Example 17 Cream Component a of the following formulation was heated and melted at 73 ° C. and component b was heated and melted at 75 ° C., and component b was gradually added to component a while stirring to emulsify and cooled to 55 ° C. By the way, the active ingredient and the flavor of the present invention were added, and the mixture was uniformly mixed with a homogenizer to produce 100 g of a cream.

[0093]

[Table 24]

Example 18 Bath Agent The components of the following formulation were mixed by a conventional method to produce 100 g of a bath agent.

[0095]

[Table 25]

[0096]

According to the present invention, a highly safe active ingredient having an extremely high active oxygen scavenging effect and a lipid peroxidation inhibitory effect from a specific plant seed or seed shell can be easily obtained. The composition containing the active ingredient as an active ingredient can improve and prevent various diseases caused by active oxygen and lipid peroxide and various symptoms of cosmetic disorders.
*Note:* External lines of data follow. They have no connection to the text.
-- pv_equiv track=rewrite | github.com/Longcat2957/baekjoon_study | solved_ac/class_3_+/9095.py | func_return_list
-- ===== SOURCE A (Python) =====
-- def func_return_list(n:int):
--     comb = []
--     max_3 = n // 3
--     max_2 = n // 2
--     for i in range(max_3 + 1):
--         for j in range(max_2 + 1):
--             for k in range(n+1):
--                 if 3 * i + 2 * j + k == n:
--                     comb.append([i,j,k])
--     return comb
-- ===== SOURCE B (Python) =====
-- def func_return_list(n: int):
--     comb = []
--     for i in range(n // 3 + 1):
--         m = n - 3 * i
--         comb.extend([i, j, m - 2 * j] for j in range(m // 2 + 1))
--     return comb
-- ===== Notes on version B (the rewrite author's own statement) =====
-- stated objective: faster
-- what changed: B removes both of A's inner scans: for each i it sets m = n-3i and extends the result with the closed-form triples [i, j, m-2j] for j up to m//2, so the per-i work is proportional to the output instead of A's O(n^2) inner scans.
import Mathlib
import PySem

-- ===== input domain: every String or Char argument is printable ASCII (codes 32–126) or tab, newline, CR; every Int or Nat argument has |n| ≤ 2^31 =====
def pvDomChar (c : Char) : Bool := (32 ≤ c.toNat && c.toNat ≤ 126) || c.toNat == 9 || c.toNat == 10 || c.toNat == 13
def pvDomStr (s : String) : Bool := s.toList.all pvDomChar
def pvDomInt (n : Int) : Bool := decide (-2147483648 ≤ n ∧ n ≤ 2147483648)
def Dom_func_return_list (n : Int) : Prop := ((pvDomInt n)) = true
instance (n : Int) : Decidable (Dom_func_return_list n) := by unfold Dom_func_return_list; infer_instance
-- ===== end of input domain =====

-- B removes A's two inner scans: per i it extends the output with the closed-form triples
-- [i, j, (n-3i)-2j] for j up to (n-3i)//2 (objective: faster).
-- ===== PORT A =====
def func_return_list (n : Int) : List (List Int) :=
  let max3 := PySem.Int.floordiv n 3
  let max2 := PySem.Int.floordiv n 2
  (PySem.List.pyRange 0 (max3 + 1) 1).foldl (fun comb i =>
    (PySem.List.pyRange 0 (max2 + 1) 1).foldl (fun comb j =>
      (PySem.List.pyRange 0 (n + 1) 1).foldl (fun comb k =>
        if 3 * i + 2 * j + k = n then comb ++ [[i, j, k]] else comb) comb) comb) []

-- ===== PORT B =====
def func_return_list_alt (n : Int) : List (List Int) :=
  (PySem.List.pyRange 0 (PySem.Int.floordiv n 3 + 1) 1).foldl (fun comb i =>
    let m := n - 3 * i
    comb ++ (PySem.List.pyRange 0 (PySem.Int.floordiv m 2 + 1) 1).map
      (fun j => [i, j, m - 2 * j])) []

-- ===== PRECONDITION & SPEC =====
def Spec_func_return_list (n : Int) (out : List (List Int)) : Prop := out = func_return_list_alt n
instance (n : Int) (out : List (List Int)) : Decidable (Spec_func_return_list n out) := by unfold Spec_func_return_list; infer_instance

-- ===== CLAIM (what is proved, stated in full; the proofs are below) =====
def Claim_equal_func_return_list : Prop := ∀ (n : Int), Dom_func_return_list n → Spec_func_return_list n (func_return_list n)

-- ===== LEMMAS AND PROOFS =====

-- The filter of range(0, n+1) by 'k = c' is [c] when 0 ≤ c ≤ n, else [].
lemma filter_range_eq (n c : Int) (hle : c ≤ n) :
    (PySem.List.pyRange 0 (n + 1) 1).filter (fun k => decide (k = c))
      = if 0 ≤ c then [c] else [] := by
  split_ifs with h
  · have hmem : c ∈ PySem.List.pyRange 0 (n + 1) 1 := by
      rw [PySem.List.mem_pyRange_one]; omega
    have hnd := PySem.List.nodup_pyRange_one (a := 0) (b := n + 1)
    generalize PySem.List.pyRange 0 (n + 1) 1 = l at hmem hnd
    induction l with
    | nil => cases hmem
    | cons x xs ih =>
      rcases List.mem_cons.mp hmem with h1 | h1
      · subst h1
        have hfe : xs.filter (fun k => decide (k = c)) = [] := by
          apply List.filter_eq_nil_iff.mpr
          intro a ha
          simp only [decide_eq_true_eq]
          intro hax; subst hax
          exact (List.nodup_cons.mp hnd).1 ha
        simp [hfe]
      · have hne : x ≠ c := by
          intro hx; subst hx
          exact (List.nodup_cons.mp hnd).1 h1
        rw [List.filter_cons]
        simp only [decide_eq_true_eq, hne, if_false]
        exact ih h1 (List.nodup_cons.mp hnd).2
  · apply List.filter_eq_nil_iff.mpr
    intro a ha
    rw [PySem.List.mem_pyRange_one] at ha
    simp only [decide_eq_true_eq]
    omega

-- A's innermost k-loop equals a direct conditional append, for 0 ≤ i, 0 ≤ j.
lemma inner_loop_eq (n i j : Int) (hi : 0 ≤ i) (hj : 0 ≤ j) (acc : List (List Int)) :
    (PySem.List.pyRange 0 (n + 1) 1).foldl (fun comb k =>
        if 3 * i + 2 * j + k = n then comb ++ [[i, j, k]] else comb) acc
      = if 0 ≤ n - 3 * i - 2 * j then acc ++ [[i, j, n - 3 * i - 2 * j]] else acc := by
  rw [PySem.List.foldl_append_ite (p := fun k => 3 * i + 2 * j + k = n)
      (f := fun k => [i, j, k])]
  have hp : (fun k => decide (3 * i + 2 * j + k = n))
      = (fun k => decide (k = n - 3 * i - 2 * j)) := by
    funext k; simp only [decide_eq_decide]; omega
  rw [hp, filter_range_eq n (n - 3 * i - 2 * j) (by omega)]
  split_ifs with h <;> simp

-- Filtering range(0, b) by 'j ≤ t' gives range(0, t+1) when -1 ≤ t ≤ b-1.
lemma filter_range_le (b t : Int) (ht0 : -1 ≤ t) (htb : t + 1 ≤ b) :
    (PySem.List.pyRange 0 b 1).filter (fun j => decide (j ≤ t))
      = PySem.List.pyRange 0 (t + 1) 1 := by
  rw [PySem.List.pyRange_one_append 0 (t + 1) b (by omega) htb, List.filter_append]
  have h1 : (PySem.List.pyRange 0 (t + 1) 1).filter (fun j => decide (j ≤ t))
      = PySem.List.pyRange 0 (t + 1) 1 := by
    apply List.filter_eq_self.mpr
    intro a ha
    rw [PySem.List.mem_pyRange_one] at ha
    simp only [decide_eq_true_eq]; omega
  have h2 : (PySem.List.pyRange (t + 1) b 1).filter (fun j => decide (j ≤ t)) = [] := by
    apply List.filter_eq_nil_iff.mpr
    intro a ha
    rw [PySem.List.mem_pyRange_one] at ha
    simp only [decide_eq_true_eq]; omega
  rw [h1, h2, List.append_nil]

-- A's middle j-loop (with its inner k-loop) equals B's per-i closed-form extension.
lemma per_i_eq (n i : Int) (hi : 0 ≤ i) (h3 : 3 * i ≤ n) (acc : List (List Int)) :
    (PySem.List.pyRange 0 (PySem.Int.floordiv n 2 + 1) 1).foldl (fun comb j =>
      (PySem.List.pyRange 0 (n + 1) 1).foldl (fun comb k =>
        if 3 * i + 2 * j + k = n then comb ++ [[i, j, k]] else comb) comb) acc
      = acc ++ (PySem.List.pyRange 0 (PySem.Int.floordiv (n - 3 * i) 2 + 1) 1).map
          (fun j => [i, j, (n - 3 * i) - 2 * j]) := by
  have hstep : (PySem.List.pyRange 0 (PySem.Int.floordiv n 2 + 1) 1).foldl (fun comb j =>
      (PySem.List.pyRange 0 (n + 1) 1).foldl (fun comb k =>
        if 3 * i + 2 * j + k = n then comb ++ [[i, j, k]] else comb) comb) acc
      = (PySem.List.pyRange 0 (PySem.Int.floordiv n 2 + 1) 1).foldl (fun comb j =>
          if 0 ≤ n - 3 * i - 2 * j then comb ++ [[i, j, n - 3 * i - 2 * j]] else comb) acc := by
    apply PySem.List.foldl_congr_mem
    intro a j hj
    rw [PySem.List.mem_pyRange_one] at hj
    exact inner_loop_eq n i j hi hj.1 a
  rw [hstep, PySem.List.foldl_append_ite (p := fun j => 0 ≤ n - 3 * i - 2 * j)
      (f := fun j => [i, j, n - 3 * i - 2 * j])]
  have hd2 : PySem.Int.floordiv n 2 = n / 2 := PySem.Int.floordiv_eq_ediv_of_pos (by norm_num)
  have hm2 : PySem.Int.floordiv (n - 3 * i) 2 = (n - 3 * i) / 2 :=
    PySem.Int.floordiv_eq_ediv_of_pos (by norm_num)
  have hp : (fun j => decide (0 ≤ n - 3 * i - 2 * j))
      = (fun j => decide (j ≤ (n - 3 * i) / 2)) := by
    funext j; simp only [decide_eq_decide]; omega
  rw [hp, hd2, hm2, filter_range_le (n / 2 + 1) ((n - 3 * i) / 2) (by omega) (by omega)]

-- ===== VERDICT (by name: the statement is the Claim_ definition above) =====
theorem func_return_list_spec : Claim_equal_func_return_list := by
  intro n _
  unfold Spec_func_return_list func_return_list func_return_list_alt
  apply PySem.List.foldl_congr_mem
  intro acc i hi
  rw [PySem.List.mem_pyRange_one] at hi
  have hd3 : PySem.Int.floordiv n 3 = n / 3 :=
    PySem.Int.floordiv_eq_ediv_of_pos (by norm_num)
  have h3 : 3 * i ≤ n := by
    rw [hd3] at hi; omega
  exact per_i_eq n i hi.1 h3 acc
-- pv_equiv track=rewrite | github.com/odylith/odylith | src/odylith/runtime/governance/operator_readout.py | _group_scope_nouns
-- ===== SOURCE A (Python) =====
-- from typing import Any, Mapping, Sequence
--
-- def _scope_nouns(scope_type: str) -> tuple[str, str]:
--     token = str(scope_type or "").strip().lower()
--     if token == "workstream":
--         return ("workstream", "workstreams")
--     if token == "component":
--         return ("component", "components")
--     if token == "diagram":
--         return ("diagram", "diagrams")
--     return ("item", "items")
--
-- def _group_scope_nouns(items: Sequence[Mapping[str, Any]]) -> tuple[str, str]:
--     scope_types = {
--         str(item.get("scope_type", "")).strip().lower()
--         for item in items
--         if isinstance(item, Mapping) and str(item.get("scope_type", "")).strip()
--     }
--     if len(scope_types) == 1:
--         return _scope_nouns(next(iter(scope_types)))
--     return ("item", "items")
-- ===== SOURCE B (Python) =====
-- from typing import Any, Mapping, Sequence
--
--
-- def _scope_nouns(scope_type: str) -> tuple[str, str]:
--     token = str(scope_type or "").strip().lower()
--     if token == "workstream":
--         return ("workstream", "workstreams")
--     if token == "component":
--         return ("component", "components")
--     if token == "diagram":
--         return ("diagram", "diagrams")
--     return ("item", "items")
--
--
-- def _group_scope_nouns(items: Sequence[Mapping[str, Any]]) -> tuple[str, str]:
--     # Single pass: remember the first scope token seen; bail out to the
--     # generic nouns the moment a different one appears.
--     candidate = None
--     for item in items:
--         if not isinstance(item, Mapping):
--             continue
--         raw = str(item.get("scope_type", "")).strip()
--         if not raw:
--             continue
--         token = raw.lower()
--         if candidate is None:
--             candidate = token
--         elif token != candidate:
--             return ("item", "items")
--     if candidate is None:
--         return ("item", "items")
--     return _scope_nouns(candidate)
-- ===== Notes on version B (the rewrite author's own statement) =====
-- stated objective: alternative
-- what changed: Replaces building the full set of normalized scope tokens and testing len==1 by a single pass that keeps one candidate token and returns ('item','items') immediately on the first mismatching token.
import Mathlib
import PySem

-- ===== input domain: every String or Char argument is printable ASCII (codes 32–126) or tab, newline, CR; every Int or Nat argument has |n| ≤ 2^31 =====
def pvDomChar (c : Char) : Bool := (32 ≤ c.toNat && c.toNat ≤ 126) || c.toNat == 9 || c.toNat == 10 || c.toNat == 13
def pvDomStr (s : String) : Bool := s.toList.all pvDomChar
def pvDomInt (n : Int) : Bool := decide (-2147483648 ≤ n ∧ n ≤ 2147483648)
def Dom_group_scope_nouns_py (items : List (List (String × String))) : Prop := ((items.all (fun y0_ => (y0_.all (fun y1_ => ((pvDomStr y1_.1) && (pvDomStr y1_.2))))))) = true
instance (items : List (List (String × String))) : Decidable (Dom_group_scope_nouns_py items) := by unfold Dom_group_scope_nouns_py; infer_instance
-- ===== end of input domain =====

-- B replaces the set comprehension + len==1 test by one pass holding a single
-- candidate token with an early exit on the first mismatch (objective: alternative).

-- ===== PORT A =====
-- shared module helper _scope_nouns (called by both Pythons)
def scope_nouns (scope_type : String) : String × String :=
  let token := PySem.Str.lower (PySem.Str.strip scope_type)
  if token = "workstream" then ("workstream", "workstreams")
  else if token = "component" then ("component", "components")
  else if token = "diagram" then ("diagram", "diagrams")
  else ("item", "items")

-- set comprehension = Set.ofList of the filtered, mapped list; isinstance(item, Mapping)
-- is always true under the type convention (every item is a dict)
def group_scope_nouns_py (items : List (List (String × String))) : String × String :=
  let scope_types : PySem.Set String :=
    PySem.Set.ofList
      ((items.filter
          (fun item => !(PySem.Str.strip (PySem.Dict.getD (PySem.Dict.mk item) "scope_type" "") == ""))).map
        (fun item => PySem.Str.lower (PySem.Str.strip (PySem.Dict.getD (PySem.Dict.mk item) "scope_type" ""))))
  if PySem.Set.len scope_types = 1 then scope_nouns (scope_types.headD "")
  else ("item", "items")

-- ===== PORT B =====
def scopeLoop (cand : Option String) (items : List (List (String × String))) : String × String :=
  match items with
  | [] =>
      match cand with
      | none => ("item", "items")
      | some c => scope_nouns c
  | item :: rest =>
      let raw := PySem.Str.strip (PySem.Dict.getD (PySem.Dict.mk item) "scope_type" "")
      if raw == "" then scopeLoop cand rest
      else
        let token := PySem.Str.lower raw
        match cand with
        | none => scopeLoop (some token) rest
        | some c => if token == c then scopeLoop cand rest else ("item", "items")

def group_scope_nouns_py_alt (items : List (List (String × String))) : String × String :=
  scopeLoop none items

-- ===== PRECONDITION & SPEC =====
def Spec_group_scope_nouns_py (items : List (List (String × String))) (out : String × String) : Prop := out = group_scope_nouns_py_alt items
instance (items : List (List (String × String))) (out : String × String) : Decidable (Spec_group_scope_nouns_py items out) := by unfold Spec_group_scope_nouns_py; infer_instance

-- ===== CLAIM (what is proved, stated in full; the proofs are below) =====
def Claim_equal_group_scope_nouns_py : Prop := ∀ (items : List (List (String × String))), Dom_group_scope_nouns_py items → Spec_group_scope_nouns_py items (group_scope_nouns_py items)

-- ===== LEMMAS AND PROOFS =====

-- the token list the set comprehension ranges over
def tokList (items : List (List (String × String))) : List String :=
  (items.filter
      (fun item => !(PySem.Str.strip (PySem.Dict.getD (PySem.Dict.mk item) "scope_type" "") == ""))).map
    (fun item => PySem.Str.lower (PySem.Str.strip (PySem.Dict.getD (PySem.Dict.mk item) "scope_type" "")))

-- A's tail: dispatch on the finished set
def outOf (s : List String) : String × String :=
  match s with
  | [c] => scope_nouns c
  | _ => ("item", "items")

theorem length_le_foldl_add (l : List String) :
    ∀ s : List String, s.length ≤ (l.foldl PySem.Set.add s).length := by
  induction l with
  | nil => intro s; simp
  | cons x t ih =>
      intro s
      refine le_trans ?_ (ih (PySem.Set.add s x))
      unfold PySem.Set.add
      split <;> simp

theorem tokList_cons (item : List (String × String)) (rest : List (List (String × String))) :
    tokList (item :: rest) =
      if PySem.Str.strip (PySem.Dict.getD (PySem.Dict.mk item) "scope_type" "") == "" then tokList rest
      else PySem.Str.lower (PySem.Str.strip (PySem.Dict.getD (PySem.Dict.mk item) "scope_type" "")) :: tokList rest := by
  unfold tokList
  by_cases h : PySem.Str.strip (PySem.Dict.getD (PySem.Dict.mk item) "scope_type" "") == "" <;>
    simp [h]

theorem scopeLoop_some (items : List (List (String × String))) :
    ∀ c : String, scopeLoop (some c) items = outOf ((tokList items).foldl PySem.Set.add [c]) := by
  induction items with
  | nil => intro c; simp [scopeLoop, tokList, outOf]
  | cons item rest ih =>
      intro c
      rw [show scopeLoop (some c) (item :: rest) =
        (if PySem.Str.strip (PySem.Dict.getD (PySem.Dict.mk item) "scope_type" "") == "" then scopeLoop (some c) rest
         else if PySem.Str.lower (PySem.Str.strip (PySem.Dict.getD (PySem.Dict.mk item) "scope_type" "")) == c
              then scopeLoop (some c) rest else ("item", "items")) from rfl,
        tokList_cons]
      by_cases hraw : PySem.Str.strip (PySem.Dict.getD (PySem.Dict.mk item) "scope_type" "") == ""
      · simp [hraw, ih]
      · simp only [hraw]
        set tk := PySem.Str.lower (PySem.Str.strip (PySem.Dict.getD (PySem.Dict.mk item) "scope_type" "")) with htk
        by_cases heq : tk == c
        · have : PySem.Set.add [c] tk = [c] := by
            rw [eq_of_beq heq]; simp [PySem.Set.add]
          simp [heq, List.foldl_cons, this, ih]
        · have hne : tk ≠ c := fun h => heq (by simp [h])
          have hadd : PySem.Set.add [c] tk = [c, tk] := by
            simp [PySem.Set.add, hne]
          have hlen : 2 ≤ ((tokList rest).foldl PySem.Set.add [c, tk]).length := by
            simpa using length_le_foldl_add (tokList rest) [c, tk]
          simp only [heq, Bool.false_eq_true, if_false, List.foldl_cons]
          rw [hadd]
          rcases hS : (tokList rest).foldl PySem.Set.add [c, tk] with _ | ⟨a, _ | ⟨b, t⟩⟩
          · rw [hS] at hlen; simp at hlen
          · rw [hS] at hlen; simp at hlen
          · simp [outOf]

theorem scopeLoop_none (items : List (List (String × String))) :
    scopeLoop none items = outOf ((tokList items).foldl PySem.Set.add []) := by
  induction items with
  | nil => simp [scopeLoop, tokList, outOf]
  | cons item rest ih =>
      rw [show scopeLoop none (item :: rest) =
        (if PySem.Str.strip (PySem.Dict.getD (PySem.Dict.mk item) "scope_type" "") == "" then scopeLoop none rest
         else scopeLoop
           (some (PySem.Str.lower (PySem.Str.strip (PySem.Dict.getD (PySem.Dict.mk item) "scope_type" "")))) rest)
        from rfl, tokList_cons]
      by_cases hraw : PySem.Str.strip (PySem.Dict.getD (PySem.Dict.mk item) "scope_type" "") == ""
      · simp [hraw, ih]
      · simp only [hraw]
        rw [scopeLoop_some]
        rfl

theorem outOf_eq_branch (s : List String) :
    (if s.length = 1 then scope_nouns (s.headD "") else ("item", "items")) = outOf s := by
  rcases s with _ | ⟨a, _ | ⟨b, t⟩⟩ <;> simp [outOf]

-- ===== VERDICT (by name: the statement is the Claim_ definition above) =====
theorem group_scope_nouns_py_spec : Claim_equal_group_scope_nouns_py := by
  intro items _
  unfold Spec_group_scope_nouns_py group_scope_nouns_py group_scope_nouns_py_alt
  rw [scopeLoop_none]
  show (if PySem.Set.len (PySem.Set.ofList (tokList items)) = 1
        then scope_nouns ((PySem.Set.ofList (tokList items)).headD "")
        else ("item", "items")) = outOf ((tokList items).foldl PySem.Set.add [])
  rw [PySem.Set.ofList_eq_foldl]
  simp only [PySem.Set.len, Nat.cast_eq_one]
  exact outOf_eq_branch _
-- ===== CLAIM (what is proved, stated in full; the proofs are below) =====
def Claim_equal_get_max_result : Prop := ∀ (a : List Int), Dom_get_max_result a → Pre_get_max_result a → Spec_get_max_result a (get_max_result a)

-- ===== LEMMAS AND PROOFS =====

def gF (a : List Int) : Nat → Nat → Nat → Int
  | 0, i, _ => a.getD i 0
  | f+1, i, j =>
    if i = j then a.getD i 0
    else (List.range' i (j - i)).foldl (fun best k => max best (gF a f i k * gF a f (k+1) j + 1)) (-1)

def g (a : List Int) (i j : Nat) : Int := gF a (j - i) i j

theorem gF_stable (a : List Int) : ∀ f i j, i ≤ j → j - i ≤ f → gF a f i j = g a i j := by
  intro f
  induction f using Nat.strong_induction_on with
  | _ f IH =>
    intro i j hij hle
    match f with
    | 0 =>
      have : i = j := by omega
      subst this
      simp [g, gF]
    | f+1 =>
      by_cases h : i = j
      · subst h; simp [g, gF]
      · have hlt : i < j := by omega
        have hji : j - i = (j - i - 1) + 1 := by omega
        rw [g, hji]
        show gF a (f+1) i j = gF a (j-i-1+1) i j
        simp only [gF, if_neg h]
        rw [hji]
        apply PySem.List.foldl_congr_mem
        intro acc k hk
        rw [List.mem_range'_1] at hk
        have h1 : k - i ≤ f := by omega
        have h1' : k - i ≤ j - i - 1 := by omega
        have h2 : j - (k+1) ≤ f := by omega
        have h2' : j - (k+1) ≤ j - i - 1 := by omega
        simp only [Nat.add_sub_cancel]
        rw [IH f (by omega) i k (by omega) h1, IH f (by omega) (k+1) j (by omega) h2,
            IH (j-i-1) (by omega) i k (by omega) h1', IH (j-i-1) (by omega) (k+1) j (by omega) h2']

theorem g_unfold (a : List Int) (i j : Nat) (h : i < j) :
    g a i j = (List.range' i (j - i)).foldl (fun best k => max best (g a i k * g a (k+1) j + 1)) (-1) := by
  have hji : j - i = (j - i - 1) + 1 := by omega
  rw [g, hji]
  simp only [gF, if_neg (by omega : ¬ i = j)]
  rw [hji]
  apply PySem.List.foldl_congr_mem
  intro acc k hk
  rw [List.mem_range'_1] at hk
  rw [gF_stable a _ i k (by omega) (by omega), gF_stable a _ (k+1) j (by omega) (by omega)]


def InvM (a : List Int) (m : PySem.Dict (Nat × Nat) Int) : Prop :=
  ∀ i j v, m.get? (i, j) = some v → v = g a i j

theorem solveB_correct (a : List Int) : ∀ f i j memo, i ≤ j → j - i < f → InvM a memo →
    (solveB a f i j memo).1 = g a i j ∧ InvM a (solveB a f i j memo).2 := by
  intro f
  induction f with
  | zero => intro i j memo _ h; omega
  | succ f IH =>
    intro i j memo hij hf hm
    show (match memo.get? (i, j) with
      | some v => (v, memo)
      | none => _).1 = _ ∧ InvM a (match memo.get? (i, j) with
      | some v => (v, memo)
      | none => _).2
    cases hget : memo.get? (i, j) with
    | some v => exact ⟨hm i j v hget, hm⟩
    | none =>
      by_cases h : i = j
      · subst h
        simp only [if_true]
        refine ⟨by simp [g, gF], ?_⟩
        intro i' j' v' hv'
        rw [PySem.Dict.get?_insert] at hv'
        split at hv'
        · rename_i he
          simp only [Prod.mk.injEq] at he
          obtain ⟨rfl, rfl⟩ := he
          simpa [g, gF] using (Option.some.injEq .. ▸ hv').symm
        · exact hm i' j' v' hv'
      · simp only [if_neg h]
        have hlt : i < j := by omega
        -- fold invariant
        have key : ∀ (l : List Nat), (∀ k ∈ l, i ≤ k ∧ k < j) → ∀ (best : Int) (m : PySem.Dict (Nat × Nat) Int), InvM a m →
            (l.foldl (fun (p : Int × PySem.Dict (Nat × Nat) Int) k =>
              let q1 := solveB a f i k p.2
              let q2 := solveB a f (k+1) j q1.2
              let t := q1.1 * q2.1 + 1
              (if t > p.1 then t else p.1, q2.2)) (best, m)).1
              = l.foldl (fun b k => max b (g a i k * g a (k+1) j + 1)) best ∧
            InvM a (l.foldl (fun (p : Int × PySem.Dict (Nat × Nat) Int) k =>
              let q1 := solveB a f i k p.2
              let q2 := solveB a f (k+1) j q1.2
              let t := q1.1 * q2.1 + 1
              (if t > p.1 then t else p.1, q2.2)) (best, m)).2 := by
          intro l
          induction l with
          | nil => intro _ best m hm; exact ⟨rfl, hm⟩
          | cons x xs ihl =>
            intro hmem best m hminv
            have hx := hmem x (List.mem_cons_self ..)
            have h1 := IH i x m (by omega) (by omega) hminv
            have h2 := IH (x+1) j (solveB a f i x m).2 (by omega) (by omega) h1.2
            simp only [List.foldl_cons]
            rw [h1.1, h2.1, (by simp only [max_def]; split_ifs <;> omega :
              (if g a i x * g a (x+1) j + 1 > best then g a i x * g a (x+1) j + 1 else best)
                = max best (g a i x * g a (x+1) j + 1))]
            exact ihl (fun k hk => hmem k (List.mem_cons_of_mem _ hk)) _ _ h2.2
        have hk := key (List.range' i (j - i)) (by intro k hk; rw [List.mem_range'_1] at hk; omega) (-1) memo hm
        refine ⟨?_, ?_⟩
        · rw [hk.1, g_unfold a _ _ hlt]
        · intro i' j' v' hv'
          rw [PySem.Dict.get?_insert] at hv'
          split at hv'
          · rename_i he
            simp only [Prod.mk.injEq] at he
            obtain ⟨rfl, rfl⟩ := he
            rw [← Option.some.inj hv', hk.1, g_unfold a _ _ hlt]
          · exact hk.2 i' j' v' hv'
──────────────────────────────────────────────────続 き Continued on the front page (51) Int.Cl. ⁷ Identification code FI Theme coat ゛ (Reference) A23L 2/38 A61K 7/00 K 4B047 A61K 7/00 W 4C076 7/48 4C083 7/48 7/50 4C088 7/50 9/06 G 9/06 9/08 F 9/08 9/20 D 9/20 9/48 C 9/48 A23G 3/00 101 // A23G 3/00 101 3/30 3/30 A23L 1/24 A A23L 1/24 2/00 FF term (reference) 2B005 AA05 2B150 AA01 AA05 AA06 AA08 AB20 DD31 DD42 DD57 4B014 GB06 GB07 GB13 GG18 GK12 GP01 GP27 4B017 LC03 LG05 LP01 LP03 4B018 LB01 LB08 LB09 LE03 MD57 ME06 MF06 4B047 LB09 LE03 LG40 LP01 LP02 LP07 4C076 AA07 AA12 AA13 AA30 AA37 AA56 BB01 BB31 CC21 DD28C DD38A DD41C DD50F DD67A EE08A EE31A EE32A EE32B EE38A EE42H EE53A 112A FF53A AC242 AC432 AC542 AD092 AD212 AD242 AD262 AD272 BB51 CC03 DD14 DD15 DD17 DD22 DD23 DD27 DD41 EE11 EE13 4C088 AB12 AC04 AC14 BA08 BA09 BA10 MA17 MA52 MA63 NA14 ZA89 ZC21 ZC61

Claims (3)

[Claims] 1. An active oxygen scavenger containing a seed or a seed shell extract of a plant belonging to the genus Pecan of the walnut family. 2. The extract according to claim 1, wherein the extract has been extracted with one or more mixed solvents selected from water, methanol, ethanol, n-propanol, iso-propanol and acetone. The active oxygen scavenger according to claim 1. 3. A food, feed or cosmetic containing the active oxygen scavenger according to claim 1.